-- one iteration of A's loop, i = 1 (the base state of the invariant)
lemma glj_base (l : List Char) (h2 : 2 ≤ l.length) :
    gljStep l (l.length : Int) (l.getD 0 '?', l.getD 1 '?') 1 = abSpec l 1 := by
  rcases l with _ | ⟨x, l1⟩
  · simp at h2
  rcases l1 with _ | ⟨y, t⟩
  · simp at h2
  have hd0 : (x :: y :: t).getD 0 '?' = x := rfl
  have hd1 : (x :: y :: t).getD 1 '?' = y := rfl
  have e1 : PySem.List.pyGetD (x :: y :: t) (1 : Int) '?' = y := by
    rw [show (1 : Int) = ((1 : Nat) : Int) by norm_num, PySem.List.pyGetD_natCast, hd1]
  rcases t with _ | ⟨z, t'⟩
  · -- len = 2 : the second if is dead (i < len - 1 is false), b stays battery_line[1]
    have hcond : ¬(x < y ∧ (1 : Int) < (([x, y].length : Nat) : Int) - 1) := by simp
    simp only [gljStep, e1, hd0, hd1]
    rw [if_neg hcond, if_neg (lt_irrefl y)]
    have hm : min 1 ([x, y].length - 2) = 0 := by simp
    simp only [abSpec, hm, segMax_self, List.getD_cons_zero, List.idxOf_cons_self]
    norm_num [segMax_self, hd1]
  · -- len ≥ 3
    have hd2 : (x :: y :: z :: t').getD 2 '?' = z := rfl
    have e2 : PySem.List.pyGetD (x :: y :: z :: t') ((1 : Int) + 1) '?' = z := by
      rw [show (1 : Int) + 1 = ((2 : Nat) : Int) by norm_num, PySem.List.pyGetD_natCast, hd2]
    have hm : min 1 ((x :: y :: z :: t').length - 2) = 1 := by simp
    have hseg01 : segMax (x :: y :: z :: t') 0 1 = max x y := by
      rw [show (1 : Nat) = 0 + 1 by rfl,
        segMax_succ (x :: y :: z :: t') 0 0 (le_refl 0) (by simp), segMax_self]
      rfl
    simp only [gljStep, e1, e2, hd0, hd1]
    by_cases hxy : x < y
    · have hcond : x < y ∧ (1 : Int) < (((x :: y :: z :: t').length : Nat) : Int) - 1 := by
        refine ⟨hxy, ?_⟩
        simp only [List.length_cons]
        push_cast
        omega
      rw [if_pos hcond]
      have hidx : List.idxOf y (x :: y :: z :: t') = 1 := by
        rw [List.idxOf_cons_ne _ (by exact fun h => absurd h (ne_of_lt hxy)),
          List.idxOf_cons_self]
      simp only [abSpec, hm, hseg01, max_eq_right hxy.le, hidx]
      norm_num [segMax_self, hd2]
    · have hcond : ¬(x < y ∧ (1 : Int) < (((x :: y :: z :: t').length : Nat) : Int) - 1) :=
        fun h => hxy h.1
      rw [if_neg hcond, if_neg (lt_irrefl y)]
      simp only [abSpec, hm, hseg01, max_eq_left (not_lt.mp hxy), List.idxOf_cons_self]
      norm_num [segMax_self, hd1]

-- one iteration of A's loop at index k + 1, from the invariant state after k
lemma glj_step (l : List Char) (h2 : 2 ≤ l.length) (k : Nat) (_h1 : 1 ≤ k)
    (hk : k + 1 ≤ l.length - 1) :
    gljStep l (l.length : Int) (abSpec l k) ((k : Int) + 1) = abSpec l (k + 1) := by
  have hc : PySem.List.pyGetD l ((k : Int) + 1) '?' = l.getD (k + 1) '?' := by
    rw [show ((k : Int) + 1) = ((k + 1 : Nat) : Int) by push_cast; ring,
      PySem.List.pyGetD_natCast]
  have hc2 : PySem.List.pyGetD l ((k : Int) + 1 + 1) '?' = l.getD (k + 2) '?' := by
    rw [show ((k : Int) + 1 + 1) = ((k + 2 : Nat) : Int) by push_cast; ring,
      PySem.List.pyGetD_natCast]
  have habs : abSpec l k =
      (segMax l 0 (min k (l.length - 2)),
       segMax l (List.idxOf (segMax l 0 (min k (l.length - 2))) l + 1)
         (max k (List.idxOf (segMax l 0 (min k (l.length - 2))) l + 1))) := rfl
  have hamem : segMax l 0 (min k (l.length - 2)) ∈ l.take (min k (l.length - 2) + 1) := by
    have h := segMax_mem l 0 (min k (l.length - 2)) (Nat.zero_le _) (by omega)
    simpa using h
  have hj : List.idxOf (segMax l 0 (min k (l.length - 2))) l < min k (l.length - 2) + 1 :=
    idxOf_lt_of_mem_take l _ _ hamem
  have hall : ∀ x ∈ l.take (k + 1), x ≤ segMax l 0 k := by
    have h := segMax_all_le l 0 k
    simpa using h
  rw [habs]
  simp only [gljStep, hc, hc2]
  by_cases hcond :
      segMax l 0 (min k (l.length - 2)) < l.getD (k + 1) '?' ∧ ((k : Int) + 1) < (l.length : Int) - 1
  · -- a < battery_line[k+1] and k+1 < len-1 : a and b both move to the right
    obtain ⟨hac, hklt⟩ := hcond
    have hk2 : k + 1 ≤ l.length - 2 := by omega
    have hmk : min k (l.length - 2) = k := by omega
    have hm' : min (k + 1) (l.length - 2) = k + 1 := by omega
    rw [hmk] at hac
    have ha' : segMax l 0 (k + 1) = l.getD (k + 1) '?' := by
      rw [segMax_succ l 0 k (Nat.zero_le _) (by omega)]
      exact max_eq_right hac.le
    have hidx : List.idxOf (l.getD (k + 1) '?') l = k + 1 :=
      idxOf_eq_of_gt l _ (k + 1) (by omega)
        (fun x hx => lt_of_le_of_lt (hall x hx) hac) rfl
    have hbmax : max (k + 1) (k + 1 + 1) = k + 2 := by omega
    rw [if_pos ⟨by rw [hmk]; exact hac, hklt⟩]
    simp only [abSpec, hm', ha', hidx, hbmax, segMax_self]
  · -- a stays (and so does its first index); b just absorbs battery_line[k+1]
    rw [if_neg hcond]
    have hstay : segMax l 0 (min (k + 1) (l.length - 2)) = segMax l 0 (min k (l.length - 2)) := by
      by_cases hk2 : k + 1 ≤ l.length - 2
      · have hmk : min k (l.length - 2) = k := by omega
        have hm' : min (k + 1) (l.length - 2) = k + 1 := by omega
        have hca : l.getD (k + 1) '?' ≤ segMax l 0 k := by
          rcases not_and_or.mp hcond with h | h
          · rw [hmk] at h
            exact not_lt.mp h
          · exact absurd (by omega : ((k : Int) + 1) < (l.length : Int) - 1) h
        rw [hm', hmk, segMax_succ l 0 k (Nat.zero_le _) (by omega)]
        exact max_eq_left hca
      · have : min (k + 1) (l.length - 2) = min k (l.length - 2) := by omega
        rw [this]
    have hjk : List.idxOf (segMax l 0 (min k (l.length - 2))) l ≤ k := by omega
    simp only [abSpec, hstay]
    by_cases hjeq : List.idxOf (segMax l 0 (min k (l.length - 2))) l = k
    · -- a's first index is exactly k : the old b is battery_line[k+1] itself
      rw [hjeq]
      have hbk : max k (k + 1) = k + 1 := by omega
      have hbk' : max (k + 1) (k + 1) = k + 1 := by omega
      rw [hbk, hbk', segMax_self]
      split
      · rfl
      · rfl
    · -- a's first index is j < k : b(k+1) = max (b(k)) battery_line[k+1]
      have hjlt : List.idxOf (segMax l 0 (min k (l.length - 2))) l < k := by omega
      have hbk : max k (List.idxOf (segMax l 0 (min k (l.length - 2))) l + 1) = k := by omega
      have hbk' : max (k + 1) (List.idxOf (segMax l 0 (min k (l.length - 2))) l + 1) = k + 1 := by
        omega
      rw [hbk, hbk',
        segMax_succ l (List.idxOf (segMax l 0 (min k (l.length - 2))) l + 1) k (by omega)
          (by omega)]
      split
      next hlt => rw [max_eq_right (le_of_lt hlt)]
      next hlt => rw [max_eq_left (not_lt.mp hlt)]

lemma glj_loop (l : List Char) (h2 : 2 ≤ l.length) (k : Nat) (_h1 : 1 ≤ k) (hk : k ≤ l.length - 1) :
    (PySem.List.pyRange 1 ((k : Int) + 1)).foldl (gljStep l (l.length : Int))
      (l.getD 0 '?', l.getD 1 '?') = abSpec l k := by
  induction k with
  | zero => omega
  | succ k ih =>
    by_cases hk0 : k = 0
    · subst hk0
      have hb : (((0 + 1 : Nat)) : Int) + 1 = 2 := by norm_num
      rw [hb, show PySem.List.pyRange (1 : Int) 2 = [1] from by decide]
      simp only [List.foldl_cons, List.foldl_nil]
      exact glj_base l h2
    · have hk1 : 1 ≤ k := by omega
      have ihk := ih hk1 (by omega)
      have hcast : (((k + 1 : Nat)) : Int) + 1 = ((k : Int) + 1) + 1 := by push_cast; ring
      rw [hcast, PySem.List.pyRange_one_succ_right (by omega : (1 : Int) ≤ (k : Int) + 1),
        List.foldl_append, ihk]
      simp only [List.foldl_cons, List.foldl_nil]
      exact glj_step l h2 k hk1 hk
○ ○ ○ ○ ○ ○ ○
Work item: What are the lines above, starting at the one with "1 ≤ k := by omega" and ending at the one with "rw [hcast, PySem.List.pyRange_one_succ_right"? Give them again exactly, and only them.

Solution for this exercise:
    · have hk1 : 1 ≤ k := by omega
      have ihk := ih hk1 (by omega)
      have hcast : (((k + 1 : Nat)) : Int) + 1 = ((k : Int) + 1) + 1 := by push_cast; ring
      rw [hcast, PySem.List.pyRange_one_succ_right (by omega : (1 : Int) ≤ (k : Int) + 1),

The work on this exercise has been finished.